Create py files in the directory and run them

OS module

In Python, there is a built-in library OS, which is a system interface library, operating system interfaces. When processing data and running scripts in Linux system, files and directories are often operated, so the OS library plays this role. The operation of files and directories with fixed logic can be written in the form of scripts.

Here are some common methods:

  1. getcwd

    Get current directory path

     [I have no [email protected] Ceallach_Shaw]$pwd
     /home/coggle/Ceallach_Shaw
     [I have no [email protected] Ceallach_Shaw]$vi os_test.py
    

    Create a new py file, introduce the OS module, and print the current path using the getcwd method. Note: VI is used here, so the method to exit saving is to exit the insert mode by ESC, switch to the command line mode, enter WQ, and press enter to save. (the use of VI in the following article will not be repeated. Students who forget will read the previous articleFundamentals of Linux (I)

    import os
    
    print(os.getcwd())

    On the command line, run the PY file, and the printed path is consistent with the current path.

     [I have no [email protected] Ceallach_Shaw]$python3 os_test.py 
     
     /home/coggle/Ceallach_Shaw
  2. path.abspath(‘.’)

    .Represents the current path and views the absolute path of the current directory

    import os
    
    #print(os.getcwd())
    
    print(os.path.abspath('.'))

    Run py file:

    [I have no [email protected] Ceallach_Shaw]$python3 os_test.py 
    
    /home/coggle/Ceallach_Shaw

    Supplement:

    • “.” Indicates the current directory, or “. /”;
    • “..” Indicates the upper level directory or “.. /”;
    • “~” represents the user’s Host Directory;
    • “/” is at the top of the Linux file system tree structure. We call it the root of the Linux file system. It is the entry of the Linux file system (refer to the directory structure diagram in the previous article)Fundamentals of Linux (I)
  3. listdir(‘.’)

    List all files and directories in the current directory

    import os
    
    l=os.listdir('.')
    print(l)

    Fundamentals of Linux (III)

    If you only need to list all directories under the current directory (files are not required), add a condition after the for loop to judge whether it is a directoryif os.path.isdir(x)

    [x for x in os.listdir('.') if os.path.isdir(x)]

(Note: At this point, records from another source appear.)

-- pv_equiv track=rewrite | github.com/Iago-Boardy/python-exercises | day-7-hangman-game/love_calculator.py | calculate_love_score
-- ===== SOURCE A (Python) =====
-- def calculate_love_score(n1, n2):
--     names = (n1.upper() + n2.upper()).replace(" ", "")
--     value1 = 0
--     value2 = 0
--     for i in names:
--         if i in "TRUE":
--             value1 += 1
--         if i in "LOVE":
--             value2 += 1
--
--     return str(value1) + str(value2)
-- ===== SOURCE B (Python) =====
-- def calculate_love_score(n1, n2):
--     names = (n1.upper() + n2.upper()).replace(" ", "")
--     freq = {}
--     for c in names:
--         freq[c] = freq.get(c, 0) + 1
--     value1 = sum(freq.get(c, 0) for c in "TRUE")
--     value2 = sum(freq.get(c, 0) for c in "LOVE")
--     return str(value1) + str(value2)
-- ===== Notes on version B (the rewrite author's own statement) =====
-- stated objective: alternative
-- what changed: Replaces the single scan with two per-character membership tests by a frequency-table build pass followed by a lookup pass over the four target letters of each of 'TRUE' and 'LOVE'.
import Mathlib
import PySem

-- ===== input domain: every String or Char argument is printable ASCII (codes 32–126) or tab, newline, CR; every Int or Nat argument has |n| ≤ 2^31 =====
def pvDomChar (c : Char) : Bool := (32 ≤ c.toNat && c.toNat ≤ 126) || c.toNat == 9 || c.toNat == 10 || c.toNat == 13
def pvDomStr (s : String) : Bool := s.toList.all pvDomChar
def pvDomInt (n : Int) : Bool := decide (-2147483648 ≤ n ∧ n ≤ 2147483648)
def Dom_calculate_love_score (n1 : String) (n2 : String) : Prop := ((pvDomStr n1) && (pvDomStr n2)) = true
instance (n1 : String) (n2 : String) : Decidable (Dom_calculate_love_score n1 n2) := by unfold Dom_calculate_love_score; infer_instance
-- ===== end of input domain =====

-- B builds a character-frequency table in one pass and then sums the lookups of the
-- four target letters of 'TRUE' and of 'LOVE' (alternative shape, same cost).

-- ===== PORT A =====
-- single scan over the combined name, two membership tests per character
-- (char membership 'i in "TRUE"' ported as list membership of the code point — exact for 1-char needles)
def calculate_love_score (n1 : String) (n2 : String) : String :=
  let names : List Char :=
    PySem.Chars.replace (PySem.Str.upper n1 ++ PySem.Str.upper n2).toList " ".toList "".toList
  let p := names.foldl (fun (vp : Int × Int) i =>
      (if "TRUE".toList.contains i then vp.1 + 1 else vp.1,
       if "LOVE".toList.contains i then vp.2 + 1 else vp.2)) ((0 : Int), (0 : Int))
  PySem.Int.toStr p.1 ++ PySem.Int.toStr p.2

-- ===== PORT B =====
-- frequency dict built once ('freq[c] = freq.get(c, 0) + 1'), then lookup passes over the targets
def calculate_love_score_alt (n1 : String) (n2 : String) : String :=
  let names : List Char :=
    PySem.Chars.replace (PySem.Str.upper n1 ++ PySem.Str.upper n2).toList " ".toList "".toList
  let freq := names.foldl (fun (d : PySem.Dict Char Int) c => d.insert c (d.getD c 0 + 1)) PySem.Dict.empty
  let value1 := ("TRUE".toList.map (fun c => freq.getD c 0)).sum
  let value2 := ("LOVE".toList.map (fun c => freq.getD c 0)).sum
  PySem.Int.toStr value1 ++ PySem.Int.toStr value2

-- ===== PRECONDITION & SPEC =====
def Spec_calculate_love_score (n1 : String) (n2 : String) (out : String) : Prop := out = calculate_love_score_alt n1 n2
instance (n1 : String) (n2 : String) (out : String) : Decidable (Spec_calculate_love_score n1 n2 out) := by unfold Spec_calculate_love_score; infer_instance

-- ===== CLAIM (what is proved, stated in full; the proofs are below) =====
def Claim_equal_calculate_love_score : Prop := ∀ (n1 : String) (n2 : String), Dom_calculate_love_score n1 n2 → Spec_calculate_love_score n1 n2 (calculate_love_score n1 n2)

-- ===== LEMMAS AND PROOFS =====

-- the sum of per-letter counts over a duplicate-free target equals the membership count
theorem sum_indicator_zero (t : List Char) (x : Char) (hx : x ∉ t) :
    (t.map (fun c => if c = x then (1:Int) else 0)).sum = 0 := by
  apply List.sum_eq_zero
  intro v hv
  obtain ⟨c, hc, rfl⟩ := List.mem_map.mp hv
  have : c ≠ x := fun h => hx (h ▸ hc)
  simp [this]

theorem sum_indicator_one (t : List Char) (ht : t.Nodup) (x : Char) (hx : x ∈ t) :
    (t.map (fun c => if c = x then (1:Int) else 0)).sum = 1 := by
  induction t with
  | nil => cases hx
  | cons a t ih =>
    rcases List.nodup_cons.mp ht with ⟨ha, ht'⟩
    rcases List.mem_cons.mp hx with rfl | hx'
    · simp [sum_indicator_zero t x ha]
    · have : a ≠ x := fun h => ha (h ▸ hx')
      simp [this, ih ht' hx']

theorem sum_counts_eq_countP (t : List Char) (ht : t.Nodup) (l : List Char) :
    (t.map (fun c => (l.count c : Int))).sum = (l.countP (fun i => t.contains i) : Int) := by
  induction l with
  | nil => simp
  | cons x l ih =>
    rw [List.countP_cons]
    by_cases hx : t.contains x
    · have hx' : x ∈ t := by simpa using hx
      simp only [hx]
      calc (t.map (fun c => ((x :: l).count c : Int))).sum
          = (t.map (fun c => (l.count c : Int) + if c = x then 1 else 0)).sum := by
            apply congrArg; apply List.map_congr_left; intro c _
            by_cases hcx : c = x
            · subst hcx; simp
            · have : x ≠ c := fun h => hcx h.symm
              simp [this, hcx]
        _ = (t.map (fun c => (l.count c : Int))).sum + (t.map (fun c => if c = x then (1:Int) else 0)).sum := by
            rw [← List.sum_map_add]
        _ = (l.countP (fun i => t.contains i) : Int) + 1 := by
            rw [ih, sum_indicator_one t ht x hx']
        _ = _ := by push_cast; ring
    · have hx' : x ∉ t := by simpa using hx
      simp only [hx]
      calc (t.map (fun c => ((x :: l).count c : Int))).sum
          = (t.map (fun c => (l.count c : Int))).sum := by
            apply congrArg; apply List.map_congr_left; intro c hc
            have hne : x ≠ c := fun h => hx' (h ▸ hc)
            simp [hne]
        _ = _ := by rw [ih]; simp

-- ===== VERDICT (by name: the statement is the Claim_ definition above) =====
theorem calculate_love_score_spec : Claim_equal_calculate_love_score := by
  intro n1 n2 _
  unfold Spec_calculate_love_score calculate_love_score calculate_love_score_alt
  generalize (PySem.Chars.replace (PySem.Str.upper n1 ++ PySem.Str.upper n2).toList " ".toList "".toList) = l
  dsimp only
  rw [PySem.List.foldl_prod_mk (f := fun (a : Int) i => if "TRUE".toList.contains i then a + 1 else a)
      (g := fun (a : Int) i => if "LOVE".toList.contains i then a + 1 else a)]
  rw [PySem.List.foldl_if_add_one, PySem.List.foldl_if_add_one]
  have hget : ∀ c : Char,
      (l.foldl (fun (d : PySem.Dict Char Int) c => d.insert c (d.getD c 0 + 1)) PySem.Dict.empty).getD c 0
        = (l.count c : Int) := by
    intro c
    rw [PySem.Dict.getD_foldl_insert_add_one]
    simp [PySem.Dict.empty, PySem.Dict.getD, PySem.Dict.get?]
  simp only [hget]
  rw [sum_counts_eq_countP _ (by decide), sum_counts_eq_countP _ (by decide)]
  simp only [zero_add]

    Fundamentals of Linux (III)

  4. mkdir 、rmdir

    MKDIR – Create directory, rmdir – delete directory

    Create a dir2 directory under the current directory:

    import os
    
    os.mkdir(os.getcwd()+'/dir2')

    Dir2 directory created successfully:

    [I have no [email protected] Ceallach_Shaw]$python3 os_test.py 
    [I have no [email protected] Ceallach_Shaw]$ls
    affairs.txt  coggle  dir  dir2    os_test.py  test.py  test2.txt

    Supplement:

    • Removediers, recursively delete directories
    • Remove to remove the file
  5. rename

    File or directoryrename

    Rename directory dir2 to dir3:

    import os
    
    os.rename('dir2','dir3')
    
    [I have no [email protected] Ceallach_Shaw]$python3 os_test.py 
    [I have no [email protected] Ceallach_Shaw]$ls
    affairs.txt  coggle  dir  dir3    os_test.py  test.py  test2.txt
  6. path.splitext

    Enter the absolute path of the file to get the file extension

    import os
    
    print(os.path.splitext(os.getcwd()+'os_test.py'))

    Output:

    (‘/home/coggle/Ceallach_Shawos_test’, ‘.py’)

    List all in the current directory Py file, you need to add conditions to judge whether it is a fileif os.path.isfile(x):

    l=[x for x in os.listdir('.') 
                if os.path.isfile(x) and os.path.splitext(x)[1]=='.py']
    
    print(l)

    Fundamentals of Linux (III)

Sys module

Sys module is mainly responsible forInteract with Python interpreter, the module provides a series of functions and variables for controlling the python running environment.

  1. sys.argv

    Implement slave programexternalPass parameters to the program, in short, sys Argv [] is a bridge to get parameters from outside the program. It returns a parameter list. The first element is the program itself, followed by externally given parameters.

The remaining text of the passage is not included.